One major obstacle to change is public mistrust of government services. McCarthy cites survey data showing that while 85% of people believe charitable donations effectively address social needs, only 40% feel the same about how tax money is used. Moreover, according to McCarthy, even that number may not be accurate because of a linguistic ambiguity—the Burmese word akun, which is used for tax, is also the word for electricity bill. In contrast, how ones’ charitable giving is channeled is much more concrete than ones taxes, and it is deeply embedded in Buddhist ethics, social obligation, and personal transformation.
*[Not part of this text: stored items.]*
-- pv_equiv track=rewrite | github.com/tamotamo17/RSNA2025-3rd-place-solution | src/classification/datasets.py | _match_label_key
-- ===== SOURCE A (Python) =====
-- def _match_label_key(label_keys: list[str], site_name: str | None) -> str | None:
--     if not site_name:
--         return None
--     s = site_name.strip().lower()
--     for k in label_keys:
--         if k.lower() == s:
--             return k
--     cand = [k for k in label_keys if s in k.lower()]
--     return cand[0] if cand else None
-- ===== SOURCE B (Python) =====
-- def _match_label_key(label_keys: list[str], site_name: str | None) -> str | None:
--     if not site_name:
--         return None
--     s = site_name.strip().lower()
--     first_sub = None
--     for k in label_keys:
--         kl = k.lower()
--         if kl == s:
--             return k
--         if first_sub is None and s in kl:
--             first_sub = k
--     return first_sub
-- ===== Notes on version B (the rewrite author's own statement) =====
-- stated objective: simpler
-- what changed: Fuses A's exact-match loop plus a second full substring-filter pass into one traversal that returns immediately on an exact match and remembers only the first substring candidate.
import Mathlib
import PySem

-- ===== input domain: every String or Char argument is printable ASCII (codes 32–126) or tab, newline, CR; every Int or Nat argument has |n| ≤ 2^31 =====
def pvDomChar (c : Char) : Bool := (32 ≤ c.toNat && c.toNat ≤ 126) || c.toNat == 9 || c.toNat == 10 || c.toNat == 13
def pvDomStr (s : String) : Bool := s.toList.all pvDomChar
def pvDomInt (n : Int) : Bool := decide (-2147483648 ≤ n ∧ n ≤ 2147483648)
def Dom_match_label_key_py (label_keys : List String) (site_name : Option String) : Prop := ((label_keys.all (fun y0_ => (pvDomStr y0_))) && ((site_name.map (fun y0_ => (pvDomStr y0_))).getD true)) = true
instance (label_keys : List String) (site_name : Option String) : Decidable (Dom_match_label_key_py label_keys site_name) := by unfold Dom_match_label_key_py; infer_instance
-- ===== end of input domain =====

-- B fuses A's two passes (exact-match loop, then substring filter) into ONE traversal
-- remembering the first substring candidate; same result, simpler single pass.

-- ===== PORT A =====
-- the 'for k in label_keys: if k.lower() == s: return k' loop
def pvALoop (s : String) : List String → Option String
  | [] => none
  | k :: rest => if PySem.Str.lower k == s then some k else pvALoop s rest

def match_label_key_py (label_keys : List String) (site_name : Option String) : Option String :=
  match site_name with
  | none => none
  | some sn =>
    if sn = "" then none      -- 'if not site_name' (empty string is falsy)
    else
      let s := PySem.Str.lower (PySem.Str.strip sn)
      match pvALoop s label_keys with
      | some k => some k
      | none =>
        let cand := label_keys.filter (fun k => PySem.Str.isIn s (PySem.Str.lower k))
        match cand with                     -- 'cand[0] if cand else None'
        | [] => none
        | c :: _ => some c

-- ===== PORT B =====
-- single loop with the 'first_sub' accumulator
def pvBLoop (s : String) : List String → Option String → Option String
  | [], first_sub => first_sub
  | k :: rest, first_sub =>
    let kl := PySem.Str.lower k
    if kl == s then some k
    else if first_sub.isNone && PySem.Str.isIn s kl then pvBLoop s rest (some k)
    else pvBLoop s rest first_sub

def match_label_key_py_alt (label_keys : List String) (site_name : Option String) : Option String :=
  match site_name with
  | none => none
  | some sn =>
    if sn = "" then none
    else pvBLoop (PySem.Str.lower (PySem.Str.strip sn)) label_keys none

-- ===== PRECONDITION & SPEC =====
def Spec_match_label_key_py (label_keys : List String) (site_name : Option String) (out : Option String) : Prop := out = match_label_key_py_alt label_keys site_name
instance (label_keys : List String) (site_name : Option String) (out : Option String) : Decidable (Spec_match_label_key_py label_keys site_name out) := by unfold Spec_match_label_key_py; infer_instance

-- ===== CLAIM =====
def Claim_equal_match_label_key_py : Prop := ∀ (label_keys : List String) (site_name : Option String), Dom_match_label_key_py label_keys site_name → Spec_match_label_key_py label_keys site_name (match_label_key_py label_keys site_name)

-- ===== LEMMAS AND PROOFS =====
-- the fused loop equals: exact match first, else the pending candidate, else the first substring hit
lemma pvBLoop_eq (s : String) (keys : List String) (fs : Option String) :
    pvBLoop s keys fs =
      (pvALoop s keys).or (fs.or ((keys.filter (fun k => PySem.Str.isIn s (PySem.Str.lower k))).head?)) := by
  induction keys generalizing fs with
  | nil => cases fs <;> simp [pvBLoop, pvALoop]
  | cons k rest ih =>
    by_cases hx : PySem.Str.lower k == s
    · simp [pvBLoop, pvALoop, hx]
    · by_cases hs : PySem.Chars.isIn s.toList (PySem.Chars.lower k.toList)
      all_goals cases fs <;>
        simp [pvBLoop, pvALoop, hx, hs, ih, Option.or]

-- ===== VERDICT =====
theorem match_label_key_py_spec : Claim_equal_match_label_key_py := by
  intro label_keys site_name _
  unfold Spec_match_label_key_py match_label_key_py match_label_key_py_alt
  cases site_name with
  | none => rfl
  | some sn =>
    simp only
    by_cases h : sn = ""
    · simp [h]
    · simp only [h, if_false, pvBLoop_eq]
      cases hA : pvALoop (PySem.Str.lower (PySem.Str.strip sn)) label_keys with
      | some k => simp [Option.or]
      | none =>
        simp only [Option.none_or]
        cases (label_keys.filter fun k => PySem.Str.isIn (PySem.Str.lower (PySem.Str.strip sn)) (PySem.Str.lower k)) <;> simp
-- pv_equiv track=rewrite | github.com/ZckFreedom/Mathworks | db_sqence/P-CCR_dB.py | shift_order_for_1
-- ===== SOURCE A (Python) =====
-- def find_nk(s_sequence):
-- 	size = len(s_sequence)
-- 	state = s_sequence[:size-1]
-- 	state += state
-- 	states = []
--
-- 	for i in range(0, size - 1):
-- 		if state[i: i + size] not in states:
-- 			states.append(state[i: i + size])
--
-- 	states.sort()
-- 	return states[0]
--
-- class Shift_order_space:
-- 	def __init__(self):
-- 		self._shiftlist = []
-- 		self._shiftnumber = 0
--
-- 	def get_number(self):
-- 		return self._shiftlist[-1][1]
--
-- 	def len(self):
-- 		return len(self._shiftlist)
--
-- 	def append(self, a_list):
-- 		self._shiftlist.append((a_list, self._shiftnumber))
-- 		self._shiftnumber += 1
--
-- 	def if_not_in(self, a_list):
-- 		if len(self._shiftlist) == 0:
-- 			return True
-- 		for i in range(0, len(self._shiftlist)):
-- 			if self._shiftlist[i][0] == a_list:
-- 				return False
-- 		return True
--
-- 	def find_sequence(self, a_list):
-- 		for i in range(0, len(self._shiftlist)):
-- 			if a_list == self._shiftlist[i][0]:
-- 				return self._shiftlist[i][1]
--
-- 	def select_sort(self):
-- 		resort = self._shiftlist
-- 		for i in range(0, len(resort) - 1):
-- 			k = i
-- 			for j in range(i, len(resort)):
-- 				if resort[k][0] < resort[j][0]:
-- 					k = j
-- 			if i != k:
-- 				resort[i], resort[k] = resort[k], resort[i]
--
-- def shift_order_for_1(s_sequence):
-- 	size = len(s_sequence) - 1
-- 	necklace = find_nk(s_sequence)
-- 	necklace = necklace[:size]
-- 	necklace += necklace
--
-- 	states = Shift_order_space()
-- 	for i in range(size-1, -1, -1):
-- 		if states.if_not_in(necklace[i:i + size + 1]) and necklace[i] == 1:
-- 			states.append(necklace[i:i + size + 1])
--
-- 	return states.find_sequence(s_sequence), states.len()
-- ===== SOURCE B (Python) =====
-- def shift_order_for_1(s_sequence):
--     size = len(s_sequence) - 1
--     t = s_sequence[:size]
--     # least rotation of the cyclic word t (running best, no materialized rotation list)
--     best = t
--     for i in range(1, size):
--         c = t[i:] + t[:i]
--         if c < best:
--             best = c
--     necklace = best
--     # minimal cyclic period of the necklace: windows repeat exactly with period p,
--     # so the distinct 1-starting windows are those of the last period -- no dedup needed
--     p = size
--     for d in range(1, size):
--         if necklace[d:] + necklace[:d] == necklace:
--             p = d
--             break
--     result = None
--     count = 0
--     for i in range(size - 1, size - p - 1, -1):
--         if necklace[i] == 1:
--             w = necklace[i:] + necklace[:i]
--             if w + w[:1] == s_sequence:
--                 result = count
--             count += 1
--     return result, count
-- ===== Notes on version B (the rewrite author's own statement) =====
-- stated objective: alternative
-- what changed: B computes the least rotation as a direct min over rotations (instead of A's dedup-by-linear-scan window list plus full sort) and then eliminates A's dedup machinery entirely: it computes the minimal cyclic period p of the necklace and scans only the last period, since windows of the doubled necklace coincide exactly when their start indices agree modulo p, so the distinct 1-starting windows A collects are precisely those of the last p positions.
-- outside the precondition, e.g. on shift_order_for_1([]): A raises IndexError, B returns (None, 0); on shift_order_for_1([5]): A raises IndexError, B returns (None, 0)
import Mathlib
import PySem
So rather than attempt to displace this culture, McCarthy suggests, a future democratic state should learn from it. Transparency, feedback, and emotional resonance are key to rebuilding trust. He points to the remarkable practices of some PDFs, who send donors photographs, receipts, and detailed records of beneficiaries. These practices, he argues, show that accountability is possible—even under extreme duress—and that the state could emulate these mechanisms to build a new type of civic contract. “The state might try to mimic the aspects of the non-state sector which people have faith in,” he suggests.
At the heart of McCarthy’s analysis is a refusal to separate structure from ethics, or political economy from emotion. He treats Buddhist charity not merely as a cultural artifact, but as a deeply adaptive response to governance failure. He engages seriously with the sincerity of generosity, without losing sight of its structural constraints. And he emphasizes the power of everyday practices—in monasteries, funeral services, and neighborhood groups—to shape the future of a nation. “There is both a faith and trust that when you give your time and you give your resources, it will have a benefit,” he says.
Still, he insists that such giving cannot substitute for justice. “There’s a reason why a state exists,” he concludes, “to be able to respond and address inequalities.” As Myanmar’s resistance continues and the vision for a new society emerges, McCarthy urges a reckoning with the past: not just its traumas and failures, but also the quiet acts of care and reciprocity that made survival—and resistance—possible. Only by understanding that moral history, he argues, can Myanmar imagine a future in which the state not only refrains from harm, but actively does good.